▶ [WHAT YOU ARE ASKED TO DO]: Report the number of lines in these entries that contain "strictly". Write only the number.

Collected data entries:
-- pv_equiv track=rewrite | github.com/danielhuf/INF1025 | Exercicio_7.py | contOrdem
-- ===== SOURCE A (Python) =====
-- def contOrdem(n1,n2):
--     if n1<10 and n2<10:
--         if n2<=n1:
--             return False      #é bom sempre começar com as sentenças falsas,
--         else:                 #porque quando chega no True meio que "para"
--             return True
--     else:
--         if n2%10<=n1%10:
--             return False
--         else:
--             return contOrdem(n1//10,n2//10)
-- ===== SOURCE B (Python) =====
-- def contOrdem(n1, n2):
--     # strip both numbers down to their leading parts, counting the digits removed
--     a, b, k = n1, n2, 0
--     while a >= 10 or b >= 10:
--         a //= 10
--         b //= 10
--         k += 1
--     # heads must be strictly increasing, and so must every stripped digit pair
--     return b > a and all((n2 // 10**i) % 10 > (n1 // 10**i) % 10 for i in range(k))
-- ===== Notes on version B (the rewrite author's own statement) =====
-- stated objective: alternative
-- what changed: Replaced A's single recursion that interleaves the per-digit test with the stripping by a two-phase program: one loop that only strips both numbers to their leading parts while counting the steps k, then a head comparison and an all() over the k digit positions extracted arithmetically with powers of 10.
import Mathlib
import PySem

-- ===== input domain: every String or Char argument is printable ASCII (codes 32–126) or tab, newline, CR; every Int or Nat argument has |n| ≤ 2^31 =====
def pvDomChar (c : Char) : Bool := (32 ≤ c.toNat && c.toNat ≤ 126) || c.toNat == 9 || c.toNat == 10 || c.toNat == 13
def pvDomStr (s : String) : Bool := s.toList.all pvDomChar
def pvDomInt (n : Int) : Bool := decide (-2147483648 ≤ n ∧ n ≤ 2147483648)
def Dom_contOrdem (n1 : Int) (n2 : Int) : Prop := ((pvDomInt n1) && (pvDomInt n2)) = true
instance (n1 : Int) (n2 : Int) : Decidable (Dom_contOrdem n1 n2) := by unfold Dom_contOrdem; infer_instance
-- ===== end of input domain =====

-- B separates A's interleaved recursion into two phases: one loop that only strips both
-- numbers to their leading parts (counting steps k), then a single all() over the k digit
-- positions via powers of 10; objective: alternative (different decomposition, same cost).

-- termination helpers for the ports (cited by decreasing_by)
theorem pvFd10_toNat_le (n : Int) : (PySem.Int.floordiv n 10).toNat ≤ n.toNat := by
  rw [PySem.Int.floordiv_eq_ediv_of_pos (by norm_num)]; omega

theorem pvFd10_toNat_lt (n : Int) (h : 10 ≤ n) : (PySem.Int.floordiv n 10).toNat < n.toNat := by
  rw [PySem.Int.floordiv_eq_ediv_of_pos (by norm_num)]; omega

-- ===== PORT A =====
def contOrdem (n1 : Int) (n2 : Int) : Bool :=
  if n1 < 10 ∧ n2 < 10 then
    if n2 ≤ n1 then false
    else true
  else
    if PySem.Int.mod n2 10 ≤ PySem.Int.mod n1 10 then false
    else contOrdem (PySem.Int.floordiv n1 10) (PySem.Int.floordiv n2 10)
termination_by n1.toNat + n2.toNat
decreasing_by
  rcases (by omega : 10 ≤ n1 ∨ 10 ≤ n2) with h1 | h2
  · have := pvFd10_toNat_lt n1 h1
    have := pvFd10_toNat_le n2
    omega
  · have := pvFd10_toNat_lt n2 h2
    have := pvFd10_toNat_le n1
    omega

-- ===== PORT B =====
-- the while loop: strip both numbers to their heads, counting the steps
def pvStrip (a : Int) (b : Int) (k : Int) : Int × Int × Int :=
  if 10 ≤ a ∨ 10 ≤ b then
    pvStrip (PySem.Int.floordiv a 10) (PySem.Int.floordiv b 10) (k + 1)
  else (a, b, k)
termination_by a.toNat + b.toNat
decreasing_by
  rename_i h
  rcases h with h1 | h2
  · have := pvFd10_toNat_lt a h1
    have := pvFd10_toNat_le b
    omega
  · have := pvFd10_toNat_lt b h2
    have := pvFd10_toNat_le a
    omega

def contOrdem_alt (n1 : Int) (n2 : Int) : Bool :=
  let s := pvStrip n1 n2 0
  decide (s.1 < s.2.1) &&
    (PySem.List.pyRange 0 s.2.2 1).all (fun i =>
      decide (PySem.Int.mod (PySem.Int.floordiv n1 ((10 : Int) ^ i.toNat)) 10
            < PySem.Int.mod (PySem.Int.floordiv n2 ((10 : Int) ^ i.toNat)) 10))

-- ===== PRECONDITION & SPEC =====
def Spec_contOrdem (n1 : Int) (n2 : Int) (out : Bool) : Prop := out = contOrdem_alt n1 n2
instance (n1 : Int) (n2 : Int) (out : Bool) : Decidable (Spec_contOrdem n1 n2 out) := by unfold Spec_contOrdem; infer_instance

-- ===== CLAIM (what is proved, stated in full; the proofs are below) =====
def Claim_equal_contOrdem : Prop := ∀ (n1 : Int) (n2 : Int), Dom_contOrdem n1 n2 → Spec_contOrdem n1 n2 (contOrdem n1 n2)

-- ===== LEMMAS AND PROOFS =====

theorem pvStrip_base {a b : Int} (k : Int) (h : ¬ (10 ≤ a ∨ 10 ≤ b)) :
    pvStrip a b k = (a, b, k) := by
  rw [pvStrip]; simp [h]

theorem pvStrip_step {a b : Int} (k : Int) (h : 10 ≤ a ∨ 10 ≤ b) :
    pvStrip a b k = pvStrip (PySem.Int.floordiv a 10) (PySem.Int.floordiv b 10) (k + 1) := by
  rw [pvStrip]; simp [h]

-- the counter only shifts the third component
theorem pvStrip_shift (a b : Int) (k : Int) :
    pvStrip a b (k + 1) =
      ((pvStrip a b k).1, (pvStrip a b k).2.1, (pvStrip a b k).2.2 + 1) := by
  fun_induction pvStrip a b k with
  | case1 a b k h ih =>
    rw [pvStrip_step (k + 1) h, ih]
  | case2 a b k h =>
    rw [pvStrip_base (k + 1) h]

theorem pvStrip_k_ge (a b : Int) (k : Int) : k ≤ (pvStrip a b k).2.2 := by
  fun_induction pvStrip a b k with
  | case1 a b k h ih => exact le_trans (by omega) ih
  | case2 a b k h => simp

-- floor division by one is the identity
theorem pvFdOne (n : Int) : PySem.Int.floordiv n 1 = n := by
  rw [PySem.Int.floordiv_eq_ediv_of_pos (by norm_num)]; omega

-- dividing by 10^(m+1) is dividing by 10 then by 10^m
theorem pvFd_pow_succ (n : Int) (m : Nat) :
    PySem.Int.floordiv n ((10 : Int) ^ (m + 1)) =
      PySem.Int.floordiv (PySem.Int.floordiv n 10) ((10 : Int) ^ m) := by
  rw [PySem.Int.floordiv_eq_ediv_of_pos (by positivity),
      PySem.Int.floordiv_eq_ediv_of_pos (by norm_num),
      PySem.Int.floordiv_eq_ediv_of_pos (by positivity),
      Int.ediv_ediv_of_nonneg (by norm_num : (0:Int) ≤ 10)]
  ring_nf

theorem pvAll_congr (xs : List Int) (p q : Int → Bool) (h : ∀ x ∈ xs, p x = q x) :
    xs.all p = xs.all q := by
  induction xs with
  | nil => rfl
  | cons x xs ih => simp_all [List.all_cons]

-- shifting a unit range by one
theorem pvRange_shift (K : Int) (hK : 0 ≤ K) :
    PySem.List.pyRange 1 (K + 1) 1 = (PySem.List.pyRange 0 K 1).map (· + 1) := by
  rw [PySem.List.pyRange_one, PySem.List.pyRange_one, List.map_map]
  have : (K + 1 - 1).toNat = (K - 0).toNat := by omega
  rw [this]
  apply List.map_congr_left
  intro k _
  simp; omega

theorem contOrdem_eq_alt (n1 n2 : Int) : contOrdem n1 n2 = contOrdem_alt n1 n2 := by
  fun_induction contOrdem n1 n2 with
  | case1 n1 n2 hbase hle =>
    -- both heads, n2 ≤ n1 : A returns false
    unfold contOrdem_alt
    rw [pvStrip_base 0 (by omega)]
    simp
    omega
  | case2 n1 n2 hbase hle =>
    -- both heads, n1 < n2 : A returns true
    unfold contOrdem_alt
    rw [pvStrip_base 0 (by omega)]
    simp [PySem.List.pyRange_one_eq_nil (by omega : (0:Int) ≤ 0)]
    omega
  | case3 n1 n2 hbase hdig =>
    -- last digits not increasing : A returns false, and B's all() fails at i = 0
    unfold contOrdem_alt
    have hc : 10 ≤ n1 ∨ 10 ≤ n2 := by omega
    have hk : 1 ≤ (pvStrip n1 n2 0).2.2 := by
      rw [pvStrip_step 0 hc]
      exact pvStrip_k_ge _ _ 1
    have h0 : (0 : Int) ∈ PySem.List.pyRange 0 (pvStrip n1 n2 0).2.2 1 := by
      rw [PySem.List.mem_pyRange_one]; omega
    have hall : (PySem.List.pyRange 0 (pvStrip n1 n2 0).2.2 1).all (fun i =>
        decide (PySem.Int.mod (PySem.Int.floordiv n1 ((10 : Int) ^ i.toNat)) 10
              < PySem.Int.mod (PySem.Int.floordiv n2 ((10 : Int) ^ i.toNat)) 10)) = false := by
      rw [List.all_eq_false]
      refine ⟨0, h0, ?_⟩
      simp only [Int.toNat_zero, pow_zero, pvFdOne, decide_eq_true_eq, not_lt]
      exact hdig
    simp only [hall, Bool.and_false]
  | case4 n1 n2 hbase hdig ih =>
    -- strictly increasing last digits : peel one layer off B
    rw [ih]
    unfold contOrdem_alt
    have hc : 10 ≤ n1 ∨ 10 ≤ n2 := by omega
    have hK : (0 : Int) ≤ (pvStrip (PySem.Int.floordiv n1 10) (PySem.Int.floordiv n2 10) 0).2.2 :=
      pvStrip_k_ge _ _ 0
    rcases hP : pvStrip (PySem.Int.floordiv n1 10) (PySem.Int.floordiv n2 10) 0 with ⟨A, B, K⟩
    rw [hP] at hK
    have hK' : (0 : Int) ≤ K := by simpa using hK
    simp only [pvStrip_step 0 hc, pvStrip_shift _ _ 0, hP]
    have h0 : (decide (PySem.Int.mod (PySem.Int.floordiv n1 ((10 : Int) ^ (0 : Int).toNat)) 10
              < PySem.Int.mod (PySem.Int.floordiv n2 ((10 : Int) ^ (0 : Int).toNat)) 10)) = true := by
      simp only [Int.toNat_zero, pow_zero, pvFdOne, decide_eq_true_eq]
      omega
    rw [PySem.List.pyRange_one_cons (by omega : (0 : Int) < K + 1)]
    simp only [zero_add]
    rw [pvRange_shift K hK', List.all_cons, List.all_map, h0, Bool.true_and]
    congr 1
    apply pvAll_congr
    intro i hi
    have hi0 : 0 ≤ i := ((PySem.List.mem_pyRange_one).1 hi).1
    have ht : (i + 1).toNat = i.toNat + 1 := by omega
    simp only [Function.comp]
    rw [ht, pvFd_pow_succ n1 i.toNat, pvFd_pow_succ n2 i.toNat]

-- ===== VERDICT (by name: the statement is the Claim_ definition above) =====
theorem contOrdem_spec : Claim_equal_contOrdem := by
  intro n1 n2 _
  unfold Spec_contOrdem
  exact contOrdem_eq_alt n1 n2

▶ [THE COMPLETED TASK]: 2